Be who you are...and be it in style!
Out of life, and into legend. Even Arthur C Clarke had a soft spot for her.
Seven puppies were harmed during the making of this post.
Thanks, Anne McCaffrey, for introducing generations of slashdotters to the joys of Pern.
Thanks to her, my reading ability at 11 was that of a 16 year old (with plenty of credit to my grade one teacher too, of course). Her Pern books still have a special place in my heart (hear hear! to the dragon tribute).
Well, may she forever fly with Moreta.
Bill - aka taniwha
--
Leave others their otherness. -- Aratak
While Anne had a tendency to romanticize her stories and characters, there's no doubt that she had a great imagination. I'll always have a soft spot for the Harper Hall trilogy (Dragonsong, Dragonsinger, Dragondrums). One of my favourite series, and I thoroughly recommend them to anyone of any age. Her music training in life really showed through her writing, and she wrote it well.
Her Dragonriders of Pern were one of my first Fantasy Novels )i dicovered them in the 80's) and had a huge impact on my reading behavior since then..
I will dearly miss her.
Martin
I remember the countless times on her website and on the newsgroups (which she also posted to by the way) she was always asked about doing a movie. She had been approached countless times. But it always fell through because she didn't want the series butchered and she wanted creative control. Of course as the 2 or 3 times we heard the news of talks of a movie fall through, us on the newsgroup and on her website were sad but also happy that some 2-bit director wouldn't horribly butcher her magnum opus.

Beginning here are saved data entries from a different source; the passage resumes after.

-- pv_equiv track=rewrite | github.com/leculver/AdventOfCode | 2024/17_chronospatial_computer/solution.py | available_numbers
-- ===== SOURCE A (Python) =====
-- def simulate_program(a, c):
--     # bst 4
--     b = a & 7
--
--     # bxl 5
--     b ^= 5
--
--     # bxl 6
--     b ^= 6
--
--     # bxc
--     b ^= c
--
--     return b & 7
--
-- def available_numbers(target):
--     result = set()
--
--     for a in range(0, 8):
--         for c in range(0, 8):
--             shift = a ^ 5           # bxl 5
--             if simulate_program(a, c) == target:
--                 result.add(a | (c << shift))
--
--     return result
-- ===== SOURCE B (Python) =====
-- def available_numbers(target):
--     # Closed form: simulate_program(a, c) = (a ^ 3 ^ c) & 7, so for a target in
--     # 0..7 the unique matching c for each a is c = a ^ 3 ^ target.
--     if target not in range(8):
--         return set()
--     t = int(target)
--     return {a | ((a ^ 3 ^ t) << (a ^ 5)) for a in range(8)}
-- ===== Notes on version B (the rewrite author's own statement) =====
-- stated objective: alternative
-- what changed: B inverts the bit relation simulate(a,c) = (a ^ 3 ^ c) & 7, so for each a it computes the unique matching c = a ^ 3 ^ target directly, replacing A's scan over all 64 (a,c) pairs (empty set when target is outside 0..7).
import Mathlib
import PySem

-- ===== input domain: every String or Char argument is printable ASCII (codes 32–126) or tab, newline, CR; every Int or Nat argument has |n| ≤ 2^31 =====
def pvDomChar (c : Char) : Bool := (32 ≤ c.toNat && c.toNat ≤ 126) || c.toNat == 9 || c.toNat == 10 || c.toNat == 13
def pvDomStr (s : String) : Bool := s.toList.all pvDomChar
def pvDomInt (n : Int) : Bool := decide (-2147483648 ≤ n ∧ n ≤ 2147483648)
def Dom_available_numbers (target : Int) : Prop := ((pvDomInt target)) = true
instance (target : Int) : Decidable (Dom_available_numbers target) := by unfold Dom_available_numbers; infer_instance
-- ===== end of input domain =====

-- B solves the inner relation c = a ^ 3 ^ target directly instead of scanning all 64 (a, c) pairs (alternative; not measurably faster).

-- ===== PORT A =====
def simulate_program (a c : Int) : Int :=
  -- bst 4
  let b := PySem.Int.band a 7
  -- bxl 5
  let b := PySem.Int.bxor b 5
  -- bxl 6
  let b := PySem.Int.bxor b 6
  -- bxc
  let b := PySem.Int.bxor b c
  PySem.Int.band b 7

def available_numbers (target : Int) : List Int :=
  (PySem.List.pyRange 0 8 1).foldl (fun result a =>
    (PySem.List.pyRange 0 8 1).foldl (fun result c =>
      let shift := PySem.Int.bxor a 5           -- bxl 5
      if simulate_program a c = target then
        PySem.Set.add result (PySem.Int.bor a (c <<< shift.toNat))
      else result) result) PySem.Set.empty

-- ===== PORT B =====
def available_numbers_alt (target : Int) : List Int :=
  if 0 ≤ target ∧ target ≤ 7 then
    (PySem.List.pyRange 0 8 1).foldl (fun result a =>
      let c := PySem.Int.bxor (PySem.Int.bxor a 3) target
      PySem.Set.add result (PySem.Int.bor a (c <<< (PySem.Int.bxor a 5).toNat)))
      PySem.Set.empty
  else PySem.Set.empty

-- ===== PRECONDITION & SPEC =====
def Spec_available_numbers (target : Int) (out : List Int) : Prop := out = available_numbers_alt target
instance (target : Int) (out : List Int) : Decidable (Spec_available_numbers target out) := by unfold Spec_available_numbers; infer_instance

-- ===== CLAIM (what is proved, stated in full; the proofs are below) =====
def Claim_equal_available_numbers : Prop := ∀ (target : Int), Dom_available_numbers target → Spec_available_numbers target (available_numbers target)

-- ===== LEMMAS AND PROOFS =====

-- simulate_program always lands in 0..7 (it ends with & 7), checked on the 64 pairs the loops visit
lemma sim_bounds (a c : Int) (ha0 : 0 ≤ a) (ha : a < 8) (hc0 : 0 ≤ c) (hc : c < 8) :
    0 ≤ simulate_program a c ∧ simulate_program a c < 8 := by
  interval_cases a <;> interval_cases c <;> decide

-- with target outside 0..7, the inner loop never fires
lemma inner_nofire (target a : Int) (ht : ¬ (0 ≤ target ∧ target ≤ 7))
    (ha0 : 0 ≤ a) (ha : a < 8) :
    ∀ (l : List Int) (init : List Int), (∀ c ∈ l, 0 ≤ c ∧ c < 8) →
      (l.foldl (fun result c =>
        let shift := PySem.Int.bxor a 5
        if simulate_program a c = target then
          PySem.Set.add result (PySem.Int.bor a (c <<< shift.toNat))
        else result) init) = init := by
  intro l
  induction l with
  | nil => intro init _; rfl
  | cons c l ih =>
    intro init h
    have hc := h c (by simp)
    have hs := sim_bounds a c ha0 ha hc.1 hc.2
    simp only [List.foldl_cons]
    rw [if_neg (by omega)]
    exact ih init (fun x hx => h x (by simp [hx]))

lemma outer_nofire (target : Int) (ht : ¬ (0 ≤ target ∧ target ≤ 7)) :
    ∀ (l : List Int) (init : List Int), (∀ a ∈ l, 0 ≤ a ∧ a < 8) →
      (l.foldl (fun result a =>
        (PySem.List.pyRange 0 8 1).foldl (fun result c =>
          let shift := PySem.Int.bxor a 5
          if simulate_program a c = target then
            PySem.Set.add result (PySem.Int.bor a (c <<< shift.toNat))
          else result) result) init) = init := by
  intro l
  induction l with
  | nil => intro init _; rfl
  | cons a l ih =>
    intro init h
    have ha := h a (by simp)
    simp only [List.foldl_cons]
    rw [inner_nofire target a ht ha.1 ha.2 _ init
        (fun c hc => by
          have := (PySem.List.mem_pyRange_one (a := 0) (b := 8)).mp hc
          omega)]
    exact ih init (fun x hx => h x (by simp [hx]))

-- ===== VERDICT (by name: the statement is the Claim_ definition above) =====
theorem available_numbers_spec : Claim_equal_available_numbers := by
  intro target _
  unfold Spec_available_numbers
  by_cases h : 0 ≤ target ∧ target ≤ 7
  · obtain ⟨h1, h2⟩ := h
    interval_cases target <;> decide
  · unfold available_numbers available_numbers_alt
    rw [if_neg h]
    exact outer_nofire target h _ _ (fun a ha => by
      have := (PySem.List.mem_pyRange_one (a := 0) (b := 8)).mp ha
      omega)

I know her son has been continuing the pern saga the last few years with Anne's blessing. But it just don't feel like Anne when reading the newer stuff. Although good, it's hard to explain.
I am saddened, but very glad and honored to have been able to come across and fall in love with her books so many years ago, which included a rereading of the Pern beginnings as my son got little older and I started reading him Pern as a bedtime story.
Never ends your light
But forever is the night
Where flies your spirit.
And in the cold of Between
Shall our hearts forever keen.
I always loved the poems she put at the beginning of the chapters in many of her dragon books. I hope she likes it.
Bill - aka taniwha
--
Leave others their otherness. -- Aratak
Being a geeky kid at school I often sought sanctuary in the library where someone cool wanted us to have an alternative to the same dry stuff and regularly donated great boxes of sci-fi and fantasy. These helped me through that era of life far more than anything else. The Dragonriders were and still are a favourite that I look forward to sharing with my kids. Rest IN Peace Anne.
According to her blog, she had serious heart problems in mid August. It's hard to say if her stroke now is related, but it wouldn't surprise me.
It's a small world and it smells funny; I'd buy another if it wasn't for the money; Take back what I paid (SoM)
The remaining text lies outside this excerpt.